> **ACTIVITY**
Please return every line in the entries below with the word "whole" in it.
[DATA PROVIDED — start]
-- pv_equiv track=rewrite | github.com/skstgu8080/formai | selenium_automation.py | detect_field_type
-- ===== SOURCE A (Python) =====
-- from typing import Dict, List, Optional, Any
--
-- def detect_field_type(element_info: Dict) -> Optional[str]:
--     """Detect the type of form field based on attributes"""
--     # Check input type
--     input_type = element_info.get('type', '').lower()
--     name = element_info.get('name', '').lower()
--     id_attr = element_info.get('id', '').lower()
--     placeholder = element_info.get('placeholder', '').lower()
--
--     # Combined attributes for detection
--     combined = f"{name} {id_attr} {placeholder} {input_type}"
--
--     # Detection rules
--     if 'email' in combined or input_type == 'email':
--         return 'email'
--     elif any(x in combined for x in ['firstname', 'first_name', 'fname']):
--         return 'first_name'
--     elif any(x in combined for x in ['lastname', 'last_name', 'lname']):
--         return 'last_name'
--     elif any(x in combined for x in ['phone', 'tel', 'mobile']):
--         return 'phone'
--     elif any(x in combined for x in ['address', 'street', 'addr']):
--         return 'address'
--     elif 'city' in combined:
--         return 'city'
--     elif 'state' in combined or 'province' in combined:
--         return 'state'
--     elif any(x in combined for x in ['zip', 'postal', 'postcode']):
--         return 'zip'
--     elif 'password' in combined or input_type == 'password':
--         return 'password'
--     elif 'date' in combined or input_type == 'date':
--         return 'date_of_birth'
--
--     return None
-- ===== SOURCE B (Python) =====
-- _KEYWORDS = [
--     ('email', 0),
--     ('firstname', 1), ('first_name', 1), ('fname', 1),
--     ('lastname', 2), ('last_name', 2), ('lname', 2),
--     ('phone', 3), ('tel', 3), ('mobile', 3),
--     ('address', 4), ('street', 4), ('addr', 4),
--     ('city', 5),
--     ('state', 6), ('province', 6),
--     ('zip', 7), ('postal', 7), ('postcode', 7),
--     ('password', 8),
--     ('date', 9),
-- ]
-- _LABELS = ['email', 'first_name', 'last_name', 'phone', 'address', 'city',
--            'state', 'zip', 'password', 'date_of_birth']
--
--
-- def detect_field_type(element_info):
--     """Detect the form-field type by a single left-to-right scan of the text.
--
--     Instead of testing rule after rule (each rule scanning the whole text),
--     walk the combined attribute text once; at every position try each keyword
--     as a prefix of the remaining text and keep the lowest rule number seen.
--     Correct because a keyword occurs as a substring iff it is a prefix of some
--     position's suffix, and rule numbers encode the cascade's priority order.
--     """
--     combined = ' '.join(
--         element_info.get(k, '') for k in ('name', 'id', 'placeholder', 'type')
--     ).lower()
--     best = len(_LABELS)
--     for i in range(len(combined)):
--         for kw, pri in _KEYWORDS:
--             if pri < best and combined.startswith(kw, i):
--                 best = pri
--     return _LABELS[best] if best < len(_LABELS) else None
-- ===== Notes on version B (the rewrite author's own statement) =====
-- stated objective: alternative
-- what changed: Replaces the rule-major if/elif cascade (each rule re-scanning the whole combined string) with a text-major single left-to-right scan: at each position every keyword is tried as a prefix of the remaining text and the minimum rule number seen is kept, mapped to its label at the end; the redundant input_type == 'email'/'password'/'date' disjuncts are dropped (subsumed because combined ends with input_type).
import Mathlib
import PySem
[DATA PROVIDED — finish]
> **RESULT OF THIS TASK**
--     Instead of testing rule after rule (each rule scanning the whole text),
-- what changed: Replaces the rule-major if/elif cascade (each rule re-scanning the whole combined string) with a text-major single left-to-right scan: at each position every keyword is tried as a prefix of the remaining text and the minimum rule number seen is kept, mapped to its label at the end; the redundant input_type == 'email'/'password'/'date' disjuncts are dropped (subsumed because combined ends with input_type).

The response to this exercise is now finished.